> _Material for the task_:
-- pv_equiv track=rewrite | github.com/jgam/hackerrank | kakao/cache.py | get_cache
-- ===== SOURCE A (Python) =====
-- def get_cache(size, array):
-- 	#input is the array
-- 	ret_num = 0
-- 	array = [i.upper() for i in array]
-- 	for index in range(size, len(array)):
-- 		#do some
-- 		if array[index] in array[index-size:index]:
-- 			ret_num += 1
-- 		else:
-- 			ret_num += 5
-- 	return ret_num + (5*size)
-- ===== SOURCE B (Python) =====
-- def get_cache(size, array):
--     arr = [s.upper() for s in array]
--     counts = {}
--     for x in arr[:size]:
--         counts[x] = counts.get(x, 0) + 1
--     score = 0
--     for i in range(size, len(arr)):
--         x = arr[i]
--         score += 1 if counts.get(x, 0) > 0 else 5
--         counts[x] = counts.get(x, 0) + 1
--         old = arr[i - size]
--         counts[old] = counts.get(old, 0) - 1
--     return score + 5 * size
-- ===== Notes on version B (the rewrite author's own statement) =====
-- stated objective: faster
-- what changed: Replaces the per-index membership rescan of the size-wide window slice by a single pass that maintains a sliding-window element-count dict, testing membership as count>0 and updating counts incrementally.
-- outside the precondition, e.g. on get_cache(-1, ['a', 'b']): A returns 10, B raises IndexError
import Mathlib
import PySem

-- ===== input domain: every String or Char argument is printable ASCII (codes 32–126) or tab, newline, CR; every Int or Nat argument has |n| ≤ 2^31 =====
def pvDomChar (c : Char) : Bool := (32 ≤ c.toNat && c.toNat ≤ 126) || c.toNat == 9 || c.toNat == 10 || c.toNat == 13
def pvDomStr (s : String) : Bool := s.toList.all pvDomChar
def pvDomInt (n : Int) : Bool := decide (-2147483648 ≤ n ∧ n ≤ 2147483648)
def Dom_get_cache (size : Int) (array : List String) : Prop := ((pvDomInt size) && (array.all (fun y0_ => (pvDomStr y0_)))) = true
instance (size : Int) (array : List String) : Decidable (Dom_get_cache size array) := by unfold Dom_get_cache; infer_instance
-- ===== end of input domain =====

-- B replaces A's per-index rescan of the size-wide window by a sliding-window
-- count dictionary updated incrementally (objective: faster, asymptotic).


-- ===== PORT A =====
def get_cache (size : Int) (array : List String) : Int :=
  let arr := array.map PySem.Str.upper
  let ret_num :=
    (PySem.List.pyRange size (arr.length : Int) 1).foldl
      (fun r index =>
        if PySem.List.pyGetD arr index "" ∈
            PySem.List.slice arr (some (index - size)) (some index)
        then r + 1 else r + 5) 0
  ret_num + 5 * size

-- ===== PORT B =====
def get_cache_alt (size : Int) (array : List String) : Int :=
  let arr := array.map PySem.Str.upper
  let counts0 : PySem.Dict String Int :=
    (PySem.List.slice arr none (some size)).foldl
      (fun d x => d.insert x (d.getD x 0 + 1)) PySem.Dict.empty
  let res :=
    (PySem.List.pyRange size (arr.length : Int) 1).foldl
      (fun (st : PySem.Dict String Int × Int) i =>
        let x := PySem.List.pyGetD arr i ""
        let score := st.2 + (if st.1.getD x 0 > 0 then 1 else 5)
        let d1 := st.1.insert x (st.1.getD x 0 + 1)
        let old := PySem.List.pyGetD arr (i - size) ""
        (d1.insert old (d1.getD old 0 - 1), score))
      (counts0, 0)
  res.2 + 5 * size

-- ===== PRECONDITION & SPEC =====
-- Pre_ excludes negative size, on which A's window indices go negative and its value
-- rests on Python's accidental negative-index wraparound; B's algorithm raises there.
def Pre_get_cache (size : Int) (_array : List String) : Prop := 0 ≤ size
instance (size : Int) (array : List String) : Decidable (Pre_get_cache size array) := by unfold Pre_get_cache; infer_instance
def pvWitness_get_cache : Int × List String := (2, ["a", "b", "A", "c", "b"])
def Spec_get_cache (size : Int) (array : List String) (out : Int) : Prop := out = get_cache_alt size array
instance (size : Int) (array : List String) (out : Int) : Decidable (Spec_get_cache size array out) := by unfold Spec_get_cache; infer_instance

-- ===== CLAIM (what is proved, stated in full; the proofs are below) =====
def Claim_equal_get_cache : Prop := ∀ (size : Int) (array : List String), Dom_get_cache size array → Pre_get_cache size array → Spec_get_cache size array (get_cache size array)

-- ===== LEMMAS AND PROOFS =====

-- count of the window slid one step right: gains arr[a+K], loses arr[a]
lemma pv_count_shift (arr : List String) (K a : Nat) (h : a + K < arr.length) (y : String) :
    (((arr.drop (a+1)).take K).count y : Int)
      = (((arr.drop a).take K).count y : Int)
        + (if y = arr[a+K]'h then 1 else 0)
        - (if y = arr[a]'(by omega) then 1 else 0) := by
  have h1 : (arr.drop a).take (K+1) = arr[a]'(by omega) :: (arr.drop (a+1)).take K := by
    rw [List.drop_eq_getElem_cons (by omega), List.take_succ_cons]
  have h2 : (arr.drop a).take (K+1) = (arr.drop a).take K ++ [arr[a+K]'h] := by
    rw [List.take_add_one]
    have : (arr.drop a)[K]? = some (arr[a+K]'h) := by
      rw [List.getElem?_drop]
      exact List.getElem?_eq_getElem h
    rw [this]
    rfl
  have hc := congrArg (List.count y) (h1.symm.trans h2)
  simp only [List.count_cons, List.count_append, beq_iff_eq] at hc
  by_cases hx : y = arr[a+K]'h <;> by_cases ho : y = arr[a]'(by omega)
  · simp [← hx, ← ho] at hc ⊢; omega
  · simp [← hx, ho, Ne.symm ho] at hc ⊢; omega
  · simp [← ho, hx, Ne.symm hx] at hc ⊢; omega
  · simp [hx, ho, Ne.symm hx, Ne.symm ho] at hc ⊢; omega

lemma pv_loop (arr : List String) (k : Int) (hk : 0 ≤ k) (m : Nat) :
    ∀ (i : Int), k ≤ i → (arr.length : Int) ≤ i + m →
    ∀ (d : PySem.Dict String Int) (s : Int),
    (∀ y, d.getD y 0 = (((arr.drop (i - k).toNat).take k.toNat).count y : Int)) →
    ((PySem.List.pyRange i (arr.length : Int) 1).foldl
        (fun (st : PySem.Dict String Int × Int) i =>
          let x := PySem.List.pyGetD arr i ""
          let score := st.2 + (if st.1.getD x 0 > 0 then 1 else 5)
          let d1 := st.1.insert x (st.1.getD x 0 + 1)
          let old := PySem.List.pyGetD arr (i - k) ""
          (d1.insert old (d1.getD old 0 - 1), score))
        (d, s)).2
      = (PySem.List.pyRange i (arr.length : Int) 1).foldl
          (fun r index =>
            if PySem.List.pyGetD arr index "" ∈
                PySem.List.slice arr (some (index - k)) (some index)
            then r + 1 else r + 5) s := by
  induction m with
  | zero =>
    intro i hki hlen d s hinv
    rw [PySem.List.pyRange_one_eq_nil (by omega)]
    rfl
  | succ m ih =>
    intro i hki hlen d s hinv
    by_cases hil : (arr.length : Int) ≤ i
    · rw [PySem.List.pyRange_one_eq_nil hil]
      rfl
    · rw [not_le] at hil
      rw [PySem.List.pyRange_one_cons hil]
      simp only [List.foldl_cons]
      have h0i : 0 ≤ i := le_trans hk hki
      have hiN : i.toNat < arr.length := by omega
      have haK : (i - k).toNat + k.toNat = i.toNat := by omega
      have haN : (i - k).toNat < arr.length := by omega
      have hx : PySem.List.pyGetD arr i "" = arr[i.toNat]'hiN :=
        PySem.List.pyGetD_eq_getElem arr "" h0i (by omega)
      have hold : PySem.List.pyGetD arr (i - k) "" = arr[(i - k).toNat]'haN :=
        PySem.List.pyGetD_eq_getElem arr "" (by omega) (by omega)
      have hslice : PySem.List.slice arr (some (i - k)) (some i)
          = (arr.drop (i - k).toNat).take k.toNat := by
        rw [PySem.List.slice_toNat arr (by omega) h0i]
        congr 1
        omega
      have hcond : (0 < d.getD (arr[i.toNat]'hiN) 0)
          ↔ arr[i.toNat]'hiN ∈ (arr.drop (i - k).toNat).take k.toNat := by
        rw [hinv]
        rw [show ((0:Int) < (List.count (arr[i.toNat]'hiN) ((arr.drop (i - k).toNat).take k.toNat) : Int)) ↔ 0 < List.count (arr[i.toNat]'hiN) ((arr.drop (i - k).toNat).take k.toNat) from by exact_mod_cast Iff.rfl]
        exact List.count_pos_iff
      have hshift := pv_count_shift arr k.toNat (i - k).toNat (by omega)
      rw [hx, hold, hslice]
      have hstep :
          (if arr[i.toNat]'hiN ∈ (arr.drop (i - k).toNat).take k.toNat then s + 1 else s + 5)
            = s + (if 0 < d.getD (arr[i.toNat]'hiN) 0 then 1 else 5) := by
        simp only [hcond]
        split_ifs <;> ring
      rw [← hstep]
      have hinv' : ∀ y,
          ((d.insert (arr[i.toNat]'hiN) (d.getD (arr[i.toNat]'hiN) 0 + 1)).insert
              (arr[(i - k).toNat]'haN)
              ((d.insert (arr[i.toNat]'hiN) (d.getD (arr[i.toNat]'hiN) 0 + 1)).getD
                (arr[(i - k).toNat]'haN) 0 - 1)).getD y 0
            = (((arr.drop (i + 1 - k).toNat).take k.toNat).count y : Int) := by
        intro y
        have hidx : (i + 1 - k).toNat = (i - k).toNat + 1 := by omega
        rw [hidx, hshift y]
        simp only [PySem.Dict.getD_insert, hinv]
        simp only [haK]
        by_cases hy1 : y = arr[i.toNat]'hiN
        · subst hy1
          by_cases heq : arr[i.toNat]'hiN = arr[(i - k).toNat]'haN
          · rw [heq]; simp
          · simp [heq]
        · by_cases hy2 : y = arr[(i - k).toNat]'haN
          · subst hy2
            simp [hy1]
          · simp [hy1, hy2]
      exact ih (i + 1) (by omega) (by push_cast at hlen ⊢; omega) _ _ hinv'

-- ===== VERDICT (by name: the statement is the Claim_ definition above) =====
theorem get_cache_spec : Claim_equal_get_cache := by
  intro size array _ hpre
  have hs : 0 ≤ size := hpre
  unfold Spec_get_cache
  simp only [get_cache, get_cache_alt]
  have hinit : ∀ y,
      ((PySem.List.slice (array.map PySem.Str.upper) none (some size)).foldl
          (fun d x => d.insert x (d.getD x 0 + 1)) PySem.Dict.empty).getD y 0
        = ((((array.map PySem.Str.upper).drop (size - size).toNat).take size.toNat).count y : Int) := by
    intro y
    rw [PySem.List.slice_to _ hs, PySem.Dict.getD_foldl_insert_add_one]
    simp
  rw [pv_loop (array.map PySem.Str.upper) size hs (array.map PySem.Str.upper).length size
      le_rfl (by omega) _ 0 hinit]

> _Task statement_: Where a line above contains the word "symm", copy that line.

> _Response to this exercise_:
  have hc := congrArg (List.count y) (h1.symm.trans h2)
  · simp [← hx, ho, Ne.symm ho] at hc ⊢; omega
  · simp [← ho, hx, Ne.symm hx] at hc ⊢; omega
  · simp [hx, ho, Ne.symm hx, Ne.symm ho] at hc ⊢; omega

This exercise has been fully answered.